(SUPPLIED INFORMATION begins)
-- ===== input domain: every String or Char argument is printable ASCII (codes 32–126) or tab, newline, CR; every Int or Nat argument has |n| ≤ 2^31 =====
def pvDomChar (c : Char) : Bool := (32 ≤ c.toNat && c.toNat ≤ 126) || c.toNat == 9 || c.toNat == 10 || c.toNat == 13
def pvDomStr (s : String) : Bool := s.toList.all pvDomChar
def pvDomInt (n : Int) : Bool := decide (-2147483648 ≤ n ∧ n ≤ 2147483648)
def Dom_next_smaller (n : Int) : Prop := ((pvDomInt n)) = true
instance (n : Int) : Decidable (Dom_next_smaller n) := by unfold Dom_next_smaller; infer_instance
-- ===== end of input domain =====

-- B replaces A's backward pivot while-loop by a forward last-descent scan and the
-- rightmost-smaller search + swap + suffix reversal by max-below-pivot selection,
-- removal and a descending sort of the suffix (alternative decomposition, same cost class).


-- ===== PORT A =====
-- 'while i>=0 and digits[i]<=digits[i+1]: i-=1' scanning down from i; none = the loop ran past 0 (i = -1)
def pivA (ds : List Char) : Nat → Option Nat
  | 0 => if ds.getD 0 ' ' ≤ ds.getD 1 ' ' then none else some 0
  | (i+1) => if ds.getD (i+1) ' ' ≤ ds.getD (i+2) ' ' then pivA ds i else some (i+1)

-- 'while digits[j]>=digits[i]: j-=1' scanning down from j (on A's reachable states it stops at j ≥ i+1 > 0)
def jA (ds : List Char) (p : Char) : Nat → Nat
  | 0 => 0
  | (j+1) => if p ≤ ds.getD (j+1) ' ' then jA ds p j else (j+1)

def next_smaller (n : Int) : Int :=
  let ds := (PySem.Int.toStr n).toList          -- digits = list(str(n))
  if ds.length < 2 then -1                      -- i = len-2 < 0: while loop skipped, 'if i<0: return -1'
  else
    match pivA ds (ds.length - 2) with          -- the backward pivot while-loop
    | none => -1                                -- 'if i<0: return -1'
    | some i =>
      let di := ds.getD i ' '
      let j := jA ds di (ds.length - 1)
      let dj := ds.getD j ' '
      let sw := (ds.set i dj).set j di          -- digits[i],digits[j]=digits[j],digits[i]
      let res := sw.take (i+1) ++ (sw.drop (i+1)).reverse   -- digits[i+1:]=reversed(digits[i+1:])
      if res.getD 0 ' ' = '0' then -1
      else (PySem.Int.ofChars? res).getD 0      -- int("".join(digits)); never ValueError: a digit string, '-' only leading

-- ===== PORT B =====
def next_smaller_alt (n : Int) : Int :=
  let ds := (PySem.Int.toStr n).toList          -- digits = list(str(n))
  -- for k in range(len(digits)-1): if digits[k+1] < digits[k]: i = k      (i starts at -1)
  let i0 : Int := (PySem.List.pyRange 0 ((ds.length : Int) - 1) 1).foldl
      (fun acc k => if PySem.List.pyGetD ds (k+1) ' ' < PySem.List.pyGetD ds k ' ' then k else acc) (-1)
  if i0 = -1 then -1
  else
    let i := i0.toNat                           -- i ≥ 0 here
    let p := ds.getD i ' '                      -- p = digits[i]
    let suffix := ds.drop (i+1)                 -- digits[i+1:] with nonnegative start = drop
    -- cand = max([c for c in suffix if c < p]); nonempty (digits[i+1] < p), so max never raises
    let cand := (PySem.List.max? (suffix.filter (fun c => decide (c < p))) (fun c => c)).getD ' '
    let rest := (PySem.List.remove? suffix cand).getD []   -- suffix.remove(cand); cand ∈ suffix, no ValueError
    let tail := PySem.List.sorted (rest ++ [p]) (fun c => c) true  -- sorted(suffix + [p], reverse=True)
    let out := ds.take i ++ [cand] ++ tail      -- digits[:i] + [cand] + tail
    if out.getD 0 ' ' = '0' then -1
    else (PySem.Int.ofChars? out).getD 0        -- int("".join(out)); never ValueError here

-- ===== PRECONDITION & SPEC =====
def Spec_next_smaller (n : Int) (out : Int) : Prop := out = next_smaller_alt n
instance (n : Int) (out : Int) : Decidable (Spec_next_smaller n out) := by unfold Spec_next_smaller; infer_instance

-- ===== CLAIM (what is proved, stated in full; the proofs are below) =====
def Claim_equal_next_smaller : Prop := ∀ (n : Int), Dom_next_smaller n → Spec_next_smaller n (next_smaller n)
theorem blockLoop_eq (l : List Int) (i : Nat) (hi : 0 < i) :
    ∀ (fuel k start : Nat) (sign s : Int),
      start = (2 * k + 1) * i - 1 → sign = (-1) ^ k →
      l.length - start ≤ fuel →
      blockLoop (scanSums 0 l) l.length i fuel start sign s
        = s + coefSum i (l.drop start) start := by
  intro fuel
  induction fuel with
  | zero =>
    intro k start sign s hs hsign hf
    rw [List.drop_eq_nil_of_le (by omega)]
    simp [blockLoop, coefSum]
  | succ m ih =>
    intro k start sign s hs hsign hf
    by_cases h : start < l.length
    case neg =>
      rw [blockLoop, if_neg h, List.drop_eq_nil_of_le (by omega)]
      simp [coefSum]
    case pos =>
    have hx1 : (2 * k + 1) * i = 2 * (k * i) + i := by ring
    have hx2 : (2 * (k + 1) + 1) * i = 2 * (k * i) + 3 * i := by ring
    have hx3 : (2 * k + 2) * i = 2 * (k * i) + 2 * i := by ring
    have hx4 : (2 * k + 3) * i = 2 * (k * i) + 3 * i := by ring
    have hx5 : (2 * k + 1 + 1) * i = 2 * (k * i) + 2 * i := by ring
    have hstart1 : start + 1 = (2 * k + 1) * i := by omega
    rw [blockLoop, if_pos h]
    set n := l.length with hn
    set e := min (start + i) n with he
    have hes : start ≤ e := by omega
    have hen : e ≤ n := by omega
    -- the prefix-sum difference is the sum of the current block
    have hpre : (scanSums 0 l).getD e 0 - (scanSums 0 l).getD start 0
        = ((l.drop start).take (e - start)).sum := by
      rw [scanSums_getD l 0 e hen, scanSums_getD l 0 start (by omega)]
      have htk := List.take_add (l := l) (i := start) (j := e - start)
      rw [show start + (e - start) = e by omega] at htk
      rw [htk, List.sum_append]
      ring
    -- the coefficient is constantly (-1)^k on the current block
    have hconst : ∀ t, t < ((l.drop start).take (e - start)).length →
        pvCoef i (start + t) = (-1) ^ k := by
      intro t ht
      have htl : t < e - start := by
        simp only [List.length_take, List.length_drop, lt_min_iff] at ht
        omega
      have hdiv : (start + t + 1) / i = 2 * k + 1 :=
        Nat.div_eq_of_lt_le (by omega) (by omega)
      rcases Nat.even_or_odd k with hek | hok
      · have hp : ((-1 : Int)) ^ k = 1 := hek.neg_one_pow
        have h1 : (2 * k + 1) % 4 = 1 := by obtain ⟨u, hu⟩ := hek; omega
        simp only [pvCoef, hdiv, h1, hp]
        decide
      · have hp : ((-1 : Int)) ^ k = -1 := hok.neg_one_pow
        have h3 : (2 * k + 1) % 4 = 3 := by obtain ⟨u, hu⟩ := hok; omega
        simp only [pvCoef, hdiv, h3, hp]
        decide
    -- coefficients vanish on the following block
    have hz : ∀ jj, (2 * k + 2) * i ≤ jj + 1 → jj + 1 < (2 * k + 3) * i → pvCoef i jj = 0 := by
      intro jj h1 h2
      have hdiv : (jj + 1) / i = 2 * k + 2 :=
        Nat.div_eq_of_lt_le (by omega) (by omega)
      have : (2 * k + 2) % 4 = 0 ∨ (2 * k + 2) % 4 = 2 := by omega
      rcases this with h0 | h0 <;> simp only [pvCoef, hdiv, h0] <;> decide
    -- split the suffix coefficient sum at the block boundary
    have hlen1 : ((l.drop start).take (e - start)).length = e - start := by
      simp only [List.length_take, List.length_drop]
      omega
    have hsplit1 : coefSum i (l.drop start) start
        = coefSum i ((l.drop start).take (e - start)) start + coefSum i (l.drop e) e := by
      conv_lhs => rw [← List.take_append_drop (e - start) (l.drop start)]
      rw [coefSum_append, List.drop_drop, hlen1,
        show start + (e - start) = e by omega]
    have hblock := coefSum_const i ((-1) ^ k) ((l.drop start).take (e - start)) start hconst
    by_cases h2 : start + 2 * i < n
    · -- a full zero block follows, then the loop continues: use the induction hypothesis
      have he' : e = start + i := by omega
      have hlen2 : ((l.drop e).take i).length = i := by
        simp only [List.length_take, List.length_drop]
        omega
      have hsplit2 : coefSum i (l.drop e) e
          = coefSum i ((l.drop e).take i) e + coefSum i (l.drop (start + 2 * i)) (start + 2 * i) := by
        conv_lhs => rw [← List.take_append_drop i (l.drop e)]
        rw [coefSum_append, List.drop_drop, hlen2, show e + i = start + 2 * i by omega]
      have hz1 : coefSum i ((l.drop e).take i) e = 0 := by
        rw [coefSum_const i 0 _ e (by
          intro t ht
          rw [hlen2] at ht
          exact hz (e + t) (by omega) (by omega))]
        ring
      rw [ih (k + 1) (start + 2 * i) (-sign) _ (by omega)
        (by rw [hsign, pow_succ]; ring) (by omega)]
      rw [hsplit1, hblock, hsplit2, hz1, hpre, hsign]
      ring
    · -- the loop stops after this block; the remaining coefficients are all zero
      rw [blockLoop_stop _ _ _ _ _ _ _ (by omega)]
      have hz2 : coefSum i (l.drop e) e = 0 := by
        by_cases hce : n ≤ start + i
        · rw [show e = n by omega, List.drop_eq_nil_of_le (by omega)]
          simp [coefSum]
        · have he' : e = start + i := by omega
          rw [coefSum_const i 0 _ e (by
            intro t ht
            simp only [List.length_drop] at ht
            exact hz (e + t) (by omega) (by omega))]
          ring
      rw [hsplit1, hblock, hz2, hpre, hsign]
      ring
(SUPPLIED INFORMATION ends)
## REQUIRED ACTION
Say how many lines above contain the string "from", writing only the number.

## ANSWER SPACE
2